The work demonstrates a clear trade-off between sensitivity and precision when employing these models for vulnerability mitigation. Experiments revealed that fine-tuned LLMs exhibited contrasting behaviour, attaining a lower overall G-measure of 51% but achieving substantially higher precision of 75%, alongside a reduced recall of 36%.

Though requiring an initial investment in model building, inference on the largest dataset with fine-tuned models proved up to 50times faster than with proprietary models. This speed advantage could be crucial for real-time security monitoring and rapid response. Data shows the datasets used in the study comprised varying proportions of security bug reports; for example, the Chromium dataset contained 41,940 bug reports, of which 808 were SBRs.

The team partitioned each dataset chronologically, using the first half for training and the second half for testing to simulate real-world temporal mismatches. Table II details the distribution of SBRs and non-SBRs within the training and testing sets for each project, with Chromium’s training set containing 371 SBRs and 20,599 non-SBRs.

Measurements confirm that the best fine-tuned model achieved 53% higher precision than the proprietary models, while also offering significantly lower inference latency. The study employed Gemini and GPT, accessing them via API for seamless integration and utilising their reasoning capabilities. The study reveals a trade-off between these two approaches, with proprietary models like Gemini achieving a higher G-measure of 77% but exhibiting a substantial false positive rate and increased inference latency.
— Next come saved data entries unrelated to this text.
-- pv_equiv track=rewrite | github.com/fleximeter/mutil | programs/pcset_calculator.py | validate_transformation
-- ===== SOURCE A (Python) =====
-- NON_NUMERIC_TRANSFORMATIONS = {"I"}
--
-- NUMERIC_TRANSFORMATIONS = {"T", "M"}
--
-- VALID_TRANSFORMATIONS = NUMERIC_TRANSFORMATIONS.union(NON_NUMERIC_TRANSFORMATIONS)
--
-- def validate_transformation(transformation: str) -> bool:
--     """
--     Validates a transformation
--     :param transformation: The transformation string
--     :return: True or False
--     """
--     transformation = transformation.strip()
--     for i, c in enumerate(transformation):
--         # check for invalid characters
--         if c not in VALID_TRANSFORMATIONS and not '0' <= c <= '9':
--             return False
--
--         # check for numbers being given to transformations that can't take them
--         elif i < len(transformation) - 1 and c in NON_NUMERIC_TRANSFORMATIONS and '0' <= transformation[i+1] <= '9':
--             return False
--
--         # check for numbers not being given to transformations that need them
--         elif i < len(transformation) - 1 and c in NUMERIC_TRANSFORMATIONS and not '0' <= transformation[i+1] <= '9':
--             return False
--         elif i == len(transformation) - 1 and c in NUMERIC_TRANSFORMATIONS:
--             return False
--     return True
-- ===== SOURCE B (Python) =====
-- def validate_transformation(transformation: str) -> bool:
--     """
--     Validates a transformation
--     :param transformation: The transformation string
--     :return: True or False
--     """
--     s = transformation.strip()
--     chars_ok = all('0' <= c <= '9' or c in 'ITM' for c in s)
--     pairs_ok = all(
--         not (a == 'I' and '0' <= b <= '9')
--         and not (a in 'TM' and not ('0' <= b <= '9'))
--         for a, b in zip(s, s[1:])
--     )
--     last_ok = (not s) or s[-1] not in 'TM'
--     return chars_ok and pairs_ok and last_ok
-- ===== Notes on version B (the rewrite author's own statement) =====
-- stated objective: idiomatic
-- what changed: Replaced the indexed elif chain with early returns by three declarative all() passes: a character-set check, a zip-with-next adjacency check, and a last-character check.
import Mathlib
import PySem

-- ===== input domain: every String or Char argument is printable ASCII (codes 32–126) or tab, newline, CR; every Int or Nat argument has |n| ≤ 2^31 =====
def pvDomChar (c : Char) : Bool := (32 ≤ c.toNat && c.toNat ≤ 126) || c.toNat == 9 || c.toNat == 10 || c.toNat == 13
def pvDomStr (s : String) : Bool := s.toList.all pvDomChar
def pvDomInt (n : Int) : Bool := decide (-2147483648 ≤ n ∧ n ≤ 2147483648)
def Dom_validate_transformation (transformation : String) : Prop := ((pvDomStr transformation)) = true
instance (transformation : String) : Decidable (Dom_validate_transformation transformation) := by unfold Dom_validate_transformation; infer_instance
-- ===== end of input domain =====

-- B replaces A's indexed elif chain with three declarative passes (character set, zip-with-next adjacency, last character); same O(n) cost, more idiomatic.


-- ===== PORT A =====
-- Python's  '0' <= c <= '9'  on a character
def pvDigit (c : Char) : Bool := decide ('0' ≤ c) && decide (c ≤ '9')

-- the for-loop of A over enumerate(transformation): i is the current index, the second
-- list argument is the remaining characters; s is the whole stripped string (for s[i+1]).
-- The s[i+1] subscript is guarded by i < len(s) - 1, so pyGet? is some there; .elim false/true
-- applies the digit test to that guaranteed-present character.
def vt_loop (s : List Char) : Nat → List Char → Bool
  | _, [] => true
  | i, c :: rest =>
    if !(c == 'T' || c == 'M' || c == 'I') && !(pvDigit c) then false
    else if decide ((i : Int) < (s.length : Int) - 1) && (c == 'I') &&
            ((PySem.List.pyGet? s ((i : Int) + 1)).elim false pvDigit) then false
    else if decide ((i : Int) < (s.length : Int) - 1) && (c == 'T' || c == 'M') &&
            !((PySem.List.pyGet? s ((i : Int) + 1)).elim true pvDigit) then false
    else if decide ((i : Int) = (s.length : Int) - 1) && (c == 'T' || c == 'M') then false
    else vt_loop s (i + 1) rest

def validate_transformation (transformation : String) : Bool :=
  let s := (PySem.Str.strip transformation).toList
  vt_loop s 0 s

-- ===== PORT B =====
-- '0' <= c <= '9' or c in 'ITM'
def pvCharOk (c : Char) : Bool := pvDigit c || (c == 'I' || c == 'T' || c == 'M')
-- the per-pair condition inside B's second all(...)
def pvPairOk (p : Char × Char) : Bool :=
  !(p.1 == 'I' && pvDigit p.2) && !((p.1 == 'T' || p.1 == 'M') && !(pvDigit p.2))

def validate_transformation_alt (transformation : String) : Bool :=
  let s := (PySem.Str.strip transformation).toList
  let charsOk := s.all pvCharOk
  let pairsOk := (s.zip s.tail).all pvPairOk
  let lastOk := s.isEmpty || ((PySem.List.pyGet? s (-1)).elim true (fun c => !(c == 'T' || c == 'M')))
  charsOk && pairsOk && lastOk

-- ===== PRECONDITION & SPEC =====
def Spec_validate_transformation (transformation : String) (out : Bool) : Prop := out = validate_transformation_alt transformation
instance (transformation : String) (out : Bool) : Decidable (Spec_validate_transformation transformation out) := by unfold Spec_validate_transformation; infer_instance

-- ===== CLAIM (what is proved, stated in full; the proofs are below) =====
def Claim_equal_validate_transformation : Prop := ∀ (transformation : String), Dom_validate_transformation transformation → Spec_validate_transformation transformation (validate_transformation transformation)

-- ===== LEMMAS AND PROOFS =====

lemma vt_loop_eq (rest : List Char) : ∀ (s : List Char) (i : Nat), s.drop i = rest →
    vt_loop s i rest =
      (rest.all pvCharOk && (rest.zip rest.tail).all pvPairOk &&
       (rest.getLast?.elim true (fun c => !(c == 'T' || c == 'M')))) := by
  induction rest with
  | nil => intro s i h; simp [vt_loop]
  | cons c rest' ih =>
    intro s i h
    have hlen : (s.drop i).length = s.length - i := List.length_drop
    rw [h] at hlen
    have hi : i < s.length := by
      by_contra hc
      have : s.drop i = [] := List.drop_eq_nil_of_le (by omega)
      rw [h] at this; simp at this
    have hdrop : s.drop (i + 1) = rest' := by
      rw [← List.tail_drop, h]; rfl
    have hget : PySem.List.pyGet? s ((i : Int) + 1) = rest'[0]? := by
      have : ((i : Int) + 1) = ((i + 1 : Nat) : Int) := by push_cast; ring
      rw [this, PySem.List.pyGet?_natCast, ← hdrop, List.getElem?_drop]
    cases rest' with
    | nil =>
      have hilen : (i : Int) = (s.length : Int) - 1 := by simp at hlen; omega
      rw [vt_loop]
      simp only [hilen]
      by_cases hT : c = 'T' <;> by_cases hM : c = 'M' <;> by_cases hI : c = 'I' <;>
        by_cases hd : pvDigit c = true <;>
        simp_all [pvCharOk]
    | cons d rest'' =>
      have hilen : ¬ ((i : Int) = (s.length : Int) - 1) ∧ ((i : Int) < (s.length : Int) - 1) := by
        simp at hlen; omega
      have hrec := ih s (i + 1) hdrop
      rw [vt_loop]
      simp only [hget, hilen.1, hilen.2, decide_true, decide_false]
      rw [hrec]
      by_cases hT : c = 'T' <;> by_cases hM : c = 'M' <;> by_cases hI : c = 'I' <;>
        by_cases hd : pvDigit c = true <;> by_cases hdd : pvDigit d = true <;>
        simp_all [pvCharOk, pvPairOk, beq_eq_decide]

lemma last_eq (s : List Char) :
    (s.isEmpty || ((PySem.List.pyGet? s (-1)).elim true (fun c => !(c == 'T' || c == 'M'))))
      = (s.getLast?.elim true (fun c => !(c == 'T' || c == 'M'))) := by
  cases s with
  | nil => simp
  | cons a t => rw [PySem.List.pyGet?_neg_one]; simp

-- ===== VERDICT (by name: the statement is the Claim_ definition above) =====
theorem validate_transformation_spec : Claim_equal_validate_transformation := by
  intro t _
  unfold Spec_validate_transformation
  have h1 : validate_transformation t
      = vt_loop ((PySem.Str.strip t).toList) 0 ((PySem.Str.strip t).toList) := rfl
  have h2 : validate_transformation_alt t
      = (((PySem.Str.strip t).toList).all pvCharOk &&
         (((PySem.Str.strip t).toList).zip ((PySem.Str.strip t).toList).tail).all pvPairOk &&
         (((PySem.Str.strip t).toList).isEmpty ||
           ((PySem.List.pyGet? ((PySem.Str.strip t).toList) (-1)).elim true
             (fun c => !(c == 'T' || c == 'M'))))) := rfl
  rw [h1, h2, vt_loop_eq ((PySem.Str.strip t).toList) ((PySem.Str.strip t).toList) 0 List.drop_zero, last_eq]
Conversely, fine-tuned models, such as DistilBERT, demonstrated a lower G-measure of 51% but significantly improved precision of 75%, alongside faster inference speeds, up to 50times quicker than proprietary models. This work highlights the potential of LLMs for SBR prediction, while also demonstrating the contrasting strengths of prompted versus fine-tuned models.

Proprietary models offer higher sensitivity to SBRs, but at a cost, while fine-tuned models prioritise precision and computational efficiency. The authors acknowledge limitations including the dataset-specific nature of optimal parameters and the need for replication across diverse projects to ensure generalizability. Future research should focus on understanding the reasons for the limited performance observed and exploring alternative model variants to further enhance SBR prediction accuracy.